Problem description - The answer must be a single number: how many lines in the entries below contain the word "omega".
━━ Supplied records
theorem connect_adapters_spec : Claim_equal_connect_adapters := by
  intro data _
  unfold Spec_connect_adapters connect_adapters connect_adapters_alt
  dsimp only
  by_cases hnil : data = []
  · subst hnil; simp [PySem.List.sorted]
  · rw [if_neg hnil]
    set s := PySem.List.sorted data (fun x => x) false with hs
    have hsnil : s ≠ [] := by
      intro h
      exact hnil (by rwa [PySem.List.sorted_eq_nil_iff] at h)
    obtain ⟨m, rest, hcons⟩ := List.exists_cons_of_ne_nil hsnil
    -- sorted chain facts
    have hpair : s.Pairwise (· ≤ ·) := by
      simpa using PySem.List.sorted_pairwise data (fun x => x)
    have hperm : s.Perm data := PySem.List.sorted_perm data (fun x => x) false
    have hfs : s.toFinset = data.toFinset := by
      ext x; simp [hperm.mem_iff]
    -- the minimum of data is the head of s
    have hmins : ∀ y ∈ data, m ≤ y := by
      intro y hy
      simpa using PySem.List.key_head_sorted_le data (fun x : Int => x)
        (m := m) (t := rest) (by rw [← hs, hcons]) y hy
    have hmmem : m ∈ data := hperm.mem_iff.mp (by simp [hcons])
    obtain ⟨mb, hmb⟩ : ∃ mb, PySem.List.min? data (fun x => x) = some mb := by
      cases h : PySem.List.min? data (fun x : Int => x) with
      | none => exact absurd ((PySem.List.min?_eq_none_iff _ _).mp h) hnil
      | some mb => exact ⟨mb, rfl⟩
    have hmbm : mb = m := by
      have h1 : mb ∈ data := PySem.List.min?_mem hmb
      have h2 : ∀ y ∈ data, mb ≤ y := by
        intro y hy
        simpa using PySem.List.min?_isMin hmb y hy
      exact le_antisymm (h2 m hmmem) (hmins mb h1)
    -- A's loop result via listDiffs of 0 :: s
    rw [connect_adapters_loop]
    have hdiff0 : listDiffs (0 :: s) = (m - 0) :: listDiffs s := by
      rw [hcons]; rfl
    -- B's set facts
    have hvalsfin : (PySem.Set.ofList data).toFinset = s.toFinset := by
      rw [hfs]
      apply Finset.ext
      intro x
      simp [PySem.Set.mem_ofList]
    have hnodup : (PySem.Set.ofList data).Nodup := PySem.Set.nodup_ofList data
    have hmem : ∀ x : Int, (x ∈ PySem.Set.ofList data) ↔ x ∈ s.toFinset := by
      intro x
      rw [← hvalsfin]
      simp
    -- rewrite B's counts
    have hc1 : ((PySem.Set.ofList data).countP
          (fun v => decide (v + 1 ∈ PySem.Set.ofList data)) : Nat)
        = (s.toFinset.filter (fun v => v + 1 ∈ s.toFinset)).card := by
      rw [countP_eq_card_filter hnodup]
      rw [hvalsfin]
      apply Finset.card_nbij id (by intro x hx; simpa [hmem] using hx)
        (Set.injOn_id _)
      · intro x hx
        simp only [Finset.coe_filter, Set.mem_setOf_eq] at hx ⊢
        refine ⟨x, ⟨hx.1, by simpa [hmem] using hx.2⟩, rfl⟩
    have hc3 : ((PySem.Set.ofList data).countP
          (fun v => decide (v + 3 ∈ PySem.Set.ofList data ∧ v + 1 ∉ PySem.Set.ofList data
            ∧ v + 2 ∉ PySem.Set.ofList data)) : Nat)
        = (s.toFinset.filter (fun v => v + 3 ∈ s.toFinset ∧ v + 1 ∉ s.toFinset
            ∧ v + 2 ∉ s.toFinset)).card := by
      rw [countP_eq_card_filter hnodup]
      rw [hvalsfin]
      apply Finset.card_nbij id
        (by intro x hx
            simp only [Finset.coe_filter, Set.mem_setOf_eq, decide_eq_true_eq] at hx ⊢
            exact ⟨hx.1, by simpa [hmem] using hx.2⟩)
        (Set.injOn_id _)
      · intro x hx
        simp only [Finset.coe_filter, Set.mem_setOf_eq, decide_eq_true_eq] at hx ⊢
        refine ⟨x, ⟨hx.1, by simpa [hmem] using hx.2⟩, rfl⟩
    -- assemble
    rw [hmb]
    simp only [Option.getD_some, hmbm]
    rw [hc1, hc3, hdiff0]
    rw [← count1_listDiffs s hpair, ← count3_listDiffs s hpair]
    simp only [List.count_cons]
    simp only [beq_iff_eq]
    by_cases hm1 : m = 1
    · subst hm1
      simp only [show (((1:ℤ)-0=1)) ↔ True from by norm_num,
        show (((1:ℤ)-0=3)) ↔ False from by norm_num,
        show (((1:ℤ)=3)) ↔ False from by norm_num, if_true, if_false]
      push_cast
      ring
    · by_cases hm3 : m = 3
      · subst hm3
        simp only [show (((3:ℤ)-0=1)) ↔ False from by norm_num,
          show (((3:ℤ)-0=3)) ↔ True from by norm_num,
          show (((3:ℤ)=1)) ↔ False from by norm_num, if_true, if_false]
        push_cast
        ring
      · have e1 : ¬ ((m : ℤ) - 0 = 1) := by omega
        have e3 : ¬ ((m : ℤ) - 0 = 3) := by omega
        simp only [if_neg hm1, if_neg hm3, if_neg e1, if_neg e3]
        push_cast
        ring
-- pv_equiv track=rewrite | github.com/yeongseon/excel-dbapi | src/excel_dbapi/parser.py | _find_clause_positions
-- ===== SOURCE A (Python) =====
-- from typing import Any, Dict, List, Optional, SupportsIndex, Union
--
-- def _is_quoted_token(token: str) -> bool:
--     return len(token) >= 2 and (
--         (token.startswith("'") and token.endswith("'"))
--         or (token.startswith('"') and token.endswith('"'))
--     )
--
-- def _find_clause_positions(tokens: List[str]) -> Dict[str, int]:
--     positions: Dict[str, int] = {}
--     index = 0
--     paren_depth = 0
--     while index < len(tokens):
--         token = tokens[index]
--         if _is_quoted_token(token):
--             index += 1
--             continue
--
--         if token == "(":
--             paren_depth += 1
--             index += 1
--             continue
--         if token == ")":
--             if paren_depth > 0:
--                 paren_depth -= 1
--             index += 1
--             continue
--
--         if paren_depth > 0:
--             index += 1
--             continue
--
--         upper = token.upper()
--         if upper == "WHERE" and "WHERE" not in positions:
--             positions["WHERE"] = index
--         elif (
--             upper == "GROUP"
--             and index + 1 < len(tokens)
--             and tokens[index + 1].upper() == "BY"
--             and "GROUP BY" not in positions
--         ):
--             positions["GROUP BY"] = index
--             index += 1
--         elif upper == "HAVING" and "HAVING" not in positions:
--             positions["HAVING"] = index
--         elif (
--             upper == "ORDER"
--             and index + 1 < len(tokens)
--             and tokens[index + 1].upper() == "BY"
--             and "ORDER BY" not in positions
--         ):
--             positions["ORDER BY"] = index
--             index += 1
--         elif upper == "LIMIT" and "LIMIT" not in positions:
--             positions["LIMIT"] = index
--         elif upper == "OFFSET" and "OFFSET" not in positions:
--             positions["OFFSET"] = index
--
--         index += 1
--
--     return positions
-- ===== SOURCE B (Python) =====
-- def _is_quoted_token(token: str) -> bool:
--     return len(token) >= 2 and (
--         (token.startswith("'") and token.endswith("'"))
--         or (token.startswith('"') and token.endswith('"'))
--     )
--
-- def _find_clause_positions(tokens):
--     # Pass 1: indices of unquoted tokens at paren depth 0.
--     active = []
--     depth = 0
--     for i, token in enumerate(tokens):
--         if _is_quoted_token(token):
--             continue
--         if token == "(":
--             depth += 1
--         elif token == ")":
--             depth = max(depth - 1, 0)
--         elif depth == 0:
--             active.append(i)
--     # Pass 2: match clause keywords at the active indices, first occurrence wins.
--     positions = {}
--     for i in active:
--         upper = tokens[i].upper()
--         if upper in ("GROUP", "ORDER"):
--             if i + 1 < len(tokens) and tokens[i + 1].upper() == "BY":
--                 positions.setdefault(upper + " BY", i)
--         elif upper in ("WHERE", "HAVING", "LIMIT", "OFFSET"):
--             positions.setdefault(upper, i)
--     return positions
-- ===== Notes on version B (the rewrite author's own statement) =====
-- stated objective: alternative
-- what changed: Replaces A's single stateful while-loop (dict building, paren tracking and the GROUP/ORDER index skip interleaved) by two passes: one pass collects the indices of unquoted depth-0 tokens, a second pass matches clause keywords at those indices with dict.setdefault, looking at the raw next token for the two-word clauses.
import Mathlib
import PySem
━━━━
Result of this exercise - 2